-- pv_equiv track=rewrite | github.com/qoocrab/project-algorithm-programmers | level_1/KCH/20231023/공원산책.py | solution
-- ===== SOURCE A (Python) =====
-- def find_start(park):
--     for i in range(len(park)):
--         for j in range(len(park[i])):
--             if park[i][j] == 'S':
--                 return i, j
--
-- def solution(park, routes):
--     dir_dict = {'E': (0,1), 'W': (0,-1), 'S': (1,0), 'N': (-1,0)}
--     x, y = find_start(park)
--
--     for i in routes:
--         direction, cnt = i.split()
--         nx, ny = x, y
--         for _ in range(int(cnt)):
--             nx += dir_dict[direction][0]
--             ny += dir_dict[direction][1]
--
--             if not(0<=nx<len(park) and 0<=ny<len(park[0]) and park[nx][ny] != 'X'):
--                 break
--         else: x, y = nx, ny
--
--     return [x, y]
-- ===== SOURCE B (Python) =====
-- def solution(park, routes):
--     h, w = len(park), len(park[0])
--     cols = [''.join(t) for t in zip(*park)]
--     x = y = 0
--     for i, row in enumerate(park):
--         j = row.find('S')
--         if j != -1:
--             x, y = i, j
--             break
--     for r in routes:
--         d, c = r.split()
--         n = int(c)
--         if d == 'E':
--             if y + n < w and 'X' not in park[x][y+1:y+n+1]:
--                 y += n
--         elif d == 'W':
--             if n <= y and 'X' not in park[x][y-n:y]:
--                 y -= n
--         elif d == 'S':
--             if x + n < h and 'X' not in cols[y][x+1:x+n+1]:
--                 x += n
--         else:
--             if n <= x and 'X' not in cols[y][x-n:x]:
--                 x -= n
--     return [x, y]
-- ===== Notes on version B (the rewrite author's own statement) =====
-- stated objective: alternative
-- what changed: B replaces A's cell-by-cell stepping loop per route by computing the target arithmetically and testing 'X' not in a single row/column slice, over a column table built once by zip(*park), instead of incrementing coordinates one step at a time with break/else.
-- outside the precondition, e.g. on solution(['SO', 'XO'], ['E -1']): A returns [0, 0], B returns [0, -1]; on solution(['SX', 'abc'], ['E 1']): A returns [0, 0], B returns [0, 0]
import Mathlib
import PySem

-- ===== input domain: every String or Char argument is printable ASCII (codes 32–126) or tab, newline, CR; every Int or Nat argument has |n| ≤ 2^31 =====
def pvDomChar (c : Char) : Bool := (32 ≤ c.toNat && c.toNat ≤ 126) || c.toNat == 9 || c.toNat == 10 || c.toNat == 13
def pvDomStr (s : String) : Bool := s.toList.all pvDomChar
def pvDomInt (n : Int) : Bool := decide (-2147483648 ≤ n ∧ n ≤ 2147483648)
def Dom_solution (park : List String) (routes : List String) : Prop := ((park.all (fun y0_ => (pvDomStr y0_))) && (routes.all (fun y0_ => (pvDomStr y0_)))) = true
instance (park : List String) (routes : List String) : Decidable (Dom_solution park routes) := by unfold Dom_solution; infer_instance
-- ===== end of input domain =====

-- B replaces A's cell-by-cell stepping by one arithmetic target plus a substring ('X' not in slice)
-- check per route, over precomputed column strings (objective: alternative; return value only, no mutation).

-- ===== PORT A =====

-- inner loop of find_start over one row
def pvFindS : List Char → Nat → Option Nat
  | [], _ => none
  | c :: cs, j => if c == 'S' then some j else pvFindS cs (j + 1)

-- find_start(park)
def pvFindStart : List String → Nat → Option (Nat × Nat)
  | [], _ => none
  | r :: rest, i =>
    match pvFindS r.toList 0 with
    | some j => some (i, j)
    | none => pvFindStart rest (i + 1)

-- park[nx][ny] (guarded in-bounds where used)
def pvCell (park : List String) (nx ny : Int) : Char :=
  PySem.List.pyGetD (PySem.List.pyGetD park nx "").toList ny ' '

-- the 'for _ in range(int(cnt))' loop with break/else: some = completed, none = broke
def pvStep (park : List String) (dx dy : Int) : Nat → Int → Int → Option (Int × Int)
  | 0, nx, ny => some (nx, ny)
  | n + 1, nx, ny =>
    let nx' := nx + dx
    let ny' := ny + dy
    if 0 ≤ nx' ∧ nx' < (park.length : Int) ∧ 0 ≤ ny' ∧
        ny' < PySem.Str.len (PySem.List.pyGetD park 0 "") ∧ pvCell park nx' ny' ≠ 'X'
    then pvStep park dx dy n nx' ny' else none

def pvDirDict : PySem.Dict String (Int × Int) :=
  ((((PySem.Dict.empty).insert "E" (0, 1)).insert "W" (0, -1)).insert "S" (1, 0)).insert "N" (-1, 0)

-- body of A's loop over routes
def pvAMove (park : List String) (p : Int × Int) (i : String) : Int × Int :=
  let parts := PySem.Str.split₀ i
  let direction := parts.getD 0 ""
  let cnt := (PySem.Int.ofStr? (parts.getD 1 "")).getD 0
  let d := pvDirDict.getD direction (0, 0)
  match pvStep park d.1 d.2 cnt.toNat p.1 p.2 with
  | some q => q
  | none => p

def solution (park : List String) (routes : List String) : List Int :=
  let s := (pvFindStart park 0).getD (0, 0)
  let p := routes.foldl (pvAMove park) ((s.1 : Int), (s.2 : Int))
  [p.1, p.2]

-- ===== PORT B =====

-- number of tuples produced by zip(*park): the minimum row length
def pvMinLen : List String → Nat
  | [] => 0
  | [r] => r.toList.length
  | r :: rest => min r.toList.length (pvMinLen rest)

-- cols = [''.join(t) for t in zip(*park)] (as char lists): truncating transpose
def pvCols (park : List String) : List (List Char) :=
  (PySem.List.pyRange 0 (pvMinLen park : Int) 1).map
    (fun j => park.map (fun row => PySem.List.pyGetD row.toList j ' '))

-- start search: first row with row.find('S') != -1
def pvFirstS : List String → Nat → Int × Int
  | [], _ => (0, 0)
  | r :: rest, i =>
    let j := PySem.Str.find r "S"
    if j ≠ -1 then ((i : Int), j) else pvFirstS rest (i + 1)

-- body of B's loop over routes
def pvBMove (park : List String) (cols : List (List Char)) (h w : Int)
    (p : Int × Int) (r : String) : Int × Int :=
  let parts := PySem.Str.split₀ r
  let d := parts.getD 0 ""
  let n := (PySem.Int.ofStr? (parts.getD 1 "")).getD 0
  let x := p.1
  let y := p.2
  if d = "E" then
    if y + n < w ∧ PySem.Chars.isIn ['X']
        (PySem.List.slice (PySem.List.pyGetD park x "").toList (some (y + 1)) (some (y + n + 1))) = false
    then (x, y + n) else (x, y)
  else if d = "W" then
    if n ≤ y ∧ PySem.Chars.isIn ['X']
        (PySem.List.slice (PySem.List.pyGetD park x "").toList (some (y - n)) (some y)) = false
    then (x, y - n) else (x, y)
  else if d = "S" then
    if x + n < h ∧ PySem.Chars.isIn ['X']
        (PySem.List.slice (PySem.List.pyGetD cols y []) (some (x + 1)) (some (x + n + 1))) = false
    then (x + n, y) else (x, y)
  else
    if n ≤ x ∧ PySem.Chars.isIn ['X']
        (PySem.List.slice (PySem.List.pyGetD cols y []) (some (x - n)) (some x)) = false
    then (x - n, y) else (x, y)

def solution_alt (park : List String) (routes : List String) : List Int :=
  let h := (park.length : Int)
  let w := PySem.Str.len (PySem.List.pyGetD park 0 "")
  let cols := pvCols park
  let s := pvFirstS park 0
  let p := routes.foldl (pvBMove park cols h w) s
  [p.1, p.2]

-- ===== PRECONDITION & SPEC =====

-- one route string is 'D n' with D a compass letter and n a nonnegative int literal
def pvRouteOk (r : String) : Bool :=
  match PySem.Str.split₀ r with
  | [d, c] =>
    (d == "E" || d == "W" || d == "S" || d == "N") &&
      (match PySem.Int.ofStr? c with
       | some n => decide (0 ≤ n)
       | none => false)
  | _ => false

-- Pre_ restricts to the problem's natural domain: a park containing 'S', rectangular whenever any
-- route is to be walked (on ragged parks A's stepping may raise IndexError mid-route), and routes of
-- the form 'D n' with D in EWSN and n a nonnegative integer (else A raises ValueError/KeyError;
-- negative n, on which A's empty range() makes a silent no-op, is outside the task's natural domain).
def Pre_solution (park : List String) (routes : List String) : Prop :=
  (park.any (fun r => r.toList.contains 'S')) = true ∧
  (routes = [] ∨ (park.all (fun r => r.toList.length == (park.headD "").toList.length)) = true) ∧
  (routes.all pvRouteOk) = true

instance (park : List String) (routes : List String) : Decidable (Pre_solution park routes) := by
  unfold Pre_solution; infer_instance

def pvWitness_solution : List String × List String :=
  (["SO", "XO"], ["E 1", "S 1", "W 1"])

def Spec_solution (park : List String) (routes : List String) (out : List Int) : Prop :=
  out = solution_alt park routes
instance (park : List String) (routes : List String) (out : List Int) : Decidable (Spec_solution park routes out) := by
  unfold Spec_solution; infer_instance

-- ===== CLAIM (what is proved, stated in full; the proofs are below) =====
def Claim_equal_solution : Prop := ∀ (park : List String) (routes : List String), Dom_solution park routes → Pre_solution park routes → Spec_solution park routes (solution park routes)

-- ===== LEMMAS AND PROOFS =====

-- width expression shared by both ports
abbrev pvL (park : List String) : Int := PySem.Str.len (PySem.List.pyGetD park 0 "")

-- A's per-step guard
abbrev pvOk (park : List String) (nx ny : Int) : Prop :=
  0 ≤ nx ∧ nx < (park.length : Int) ∧ 0 ≤ ny ∧ ny < pvL park ∧ pvCell park nx ny ≠ 'X'

lemma pvStep_succ (park : List String) (dx dy : Int) (n : Nat) (x y : Int) :
    pvStep park dx dy (n+1) x y =
      if pvOk park (x+dx) (y+dy) then pvStep park dx dy n (x+dx) (y+dy) else none := by
  rfl

lemma pvStep_char (park : List String) (dx dy : Int) :
    ∀ (n : Nat) (x y : Int),
      pvStep park dx dy n x y =
        if (∀ k : Nat, k < n → pvOk park (x + dx * ((k : Int) + 1)) (y + dy * ((k : Int) + 1)))
        then some (x + dx * (n : Int), y + dy * (n : Int)) else none := by
  intro n
  induction n with
  | zero => intro x y; simp [pvStep]
  | succ n IH =>
    intro x y
    rw [pvStep_succ]
    by_cases h0 : pvOk park (x+dx) (y+dy)
    · rw [if_pos h0, IH]
      have hiff : (∀ k : Nat, k < n → pvOk park ((x+dx) + dx * ((k:Int)+1)) ((y+dy) + dy * ((k:Int)+1)))
          ↔ (∀ k : Nat, k < n+1 → pvOk park (x + dx * ((k:Int)+1)) (y + dy * ((k:Int)+1))) := by
      
        constructor
        · intro h k hk
          rcases k with _ | k
          · simpa using h0
          · have hkn := h k (by omega)
            have e1 : (x+dx) + dx * ((k:Int)+1) = x + dx * (((k+1:Nat):Int)+1) := by push_cast; ring
            have e2 : (y+dy) + dy * ((k:Int)+1) = y + dy * (((k+1:Nat):Int)+1) := by push_cast; ring
            rwa [e1, e2] at hkn
        · intro h k hk
          have hkn := h (k+1) (by omega)
          have e1 : (x+dx) + dx * ((k:Int)+1) = x + dx * (((k+1:Nat):Int)+1) := by push_cast; ring
          have e2 : (y+dy) + dy * ((k:Int)+1) = y + dy * (((k+1:Nat):Int)+1) := by push_cast; ring
          rwa [e1, e2]
      split_ifs with h1 h2 h2
      · have : (x+dx) + dx * (n:Int) = x + dx * ((n+1 : Nat):Int) := by push_cast; ring
        rw [this]
        have : (y+dy) + dy * (n:Int) = y + dy * ((n+1 : Nat):Int) := by push_cast; ring
        rw [this]
      · exact absurd (hiff.mp h1) h2
      · exact absurd (hiff.mpr h2) h1
      · rfl
    · rw [if_neg h0, if_neg]
      intro hC
      exact h0 (by simpa using hC 0 (by omega))



lemma pvIsIn_false (s : List Char) : PySem.Chars.isIn ['X'] s = false ↔ 'X' ∉ s := by
  rw [← Bool.not_eq_true, PySem.Chars.isIn_iff_infix, List.singleton_infix_iff]

lemma pvMemTakeDrop (s : List Char) (a m : Nat) :
    'X' ∈ (s.drop a).take m ↔ ∃ k, k < m ∧ a + k < s.length ∧ s.getD (a+k) ' ' = 'X' := by
  rw [List.mem_iff_getElem]
  constructor
  · rintro ⟨i, hi, he⟩
    have hlen : ((s.drop a).take m).length = min m (s.length - a) := by simp
    rw [hlen] at hi
    refine ⟨i, by omega, by omega, ?_⟩
    rw [List.getD_eq_getElem s ' ' (by omega)]
    rw [List.getElem_take, List.getElem_drop] at he
    exact he
  · rintro ⟨k, hk, hlt, he⟩
    refine ⟨k, by simp; omega, ?_⟩
    rw [List.getElem_take, List.getElem_drop]
    rw [List.getD_eq_getElem s ' ' (by omega)] at he
    exact he

lemma pvGetD0_head {α : Type} (s : List α) (d : α) : PySem.List.pyGetD s (0:Int) d = s.headD d := by
  cases s <;> simp [pysem]

lemma pvRow (park : List String) (a : Nat) (ha : a < park.length) :
    PySem.List.pyGetD park (a:Int) "" = park[a] := by
  rw [PySem.List.pyGetD_of_nonneg _ _ (by positivity), Int.toNat_natCast]
  exact List.getD_eq_getElem park "" (by simpa using ha)

lemma pvCell_nat (park : List String) (a b : Nat) (ha : a < park.length) :
    pvCell park (a:Int) (b:Int) = (park[a].toList).getD b ' ' := by
  unfold pvCell
  rw [pvRow park a ha, PySem.List.pyGetD_of_nonneg _ _ (by positivity)]
  simp

lemma pvColsGet (park : List String) (b : Nat) (hb : b < pvMinLen park) :
    PySem.List.pyGetD (pvCols park) (b:Int) [] =
      park.map (fun row => PySem.List.pyGetD row.toList (b:Int) ' ') := by
  rw [PySem.List.pyGetD_of_nonneg _ _ (by positivity), Int.toNat_natCast]
  rw [List.getD_eq_getElem?_getD]
  unfold pvCols
  rw [PySem.List.getElem?_map_pyRange_zero _ _ _ hb]
  rfl

lemma pvColGetD (park : List String) (b k : Nat) (hk : k < park.length) :
    (park.map (fun row => PySem.List.pyGetD row.toList (b:Int) ' ')).getD k ' ' = pvCell park (k:Int) (b:Int) := by
  rw [List.getD_eq_getElem _ ' ' (by simpa using hk), List.getElem_map]
  unfold pvCell
  rw [pvRow park k hk]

....................

Nothing but the lines holding the word "pvRow" should be returned from the listing above.

lemma pvRow (park : List String) (a : Nat) (ha : a < park.length) :
  rw [pvRow park a ha, PySem.List.pyGetD_of_nonneg _ _ (by positivity)]
  rw [pvRow park k hk]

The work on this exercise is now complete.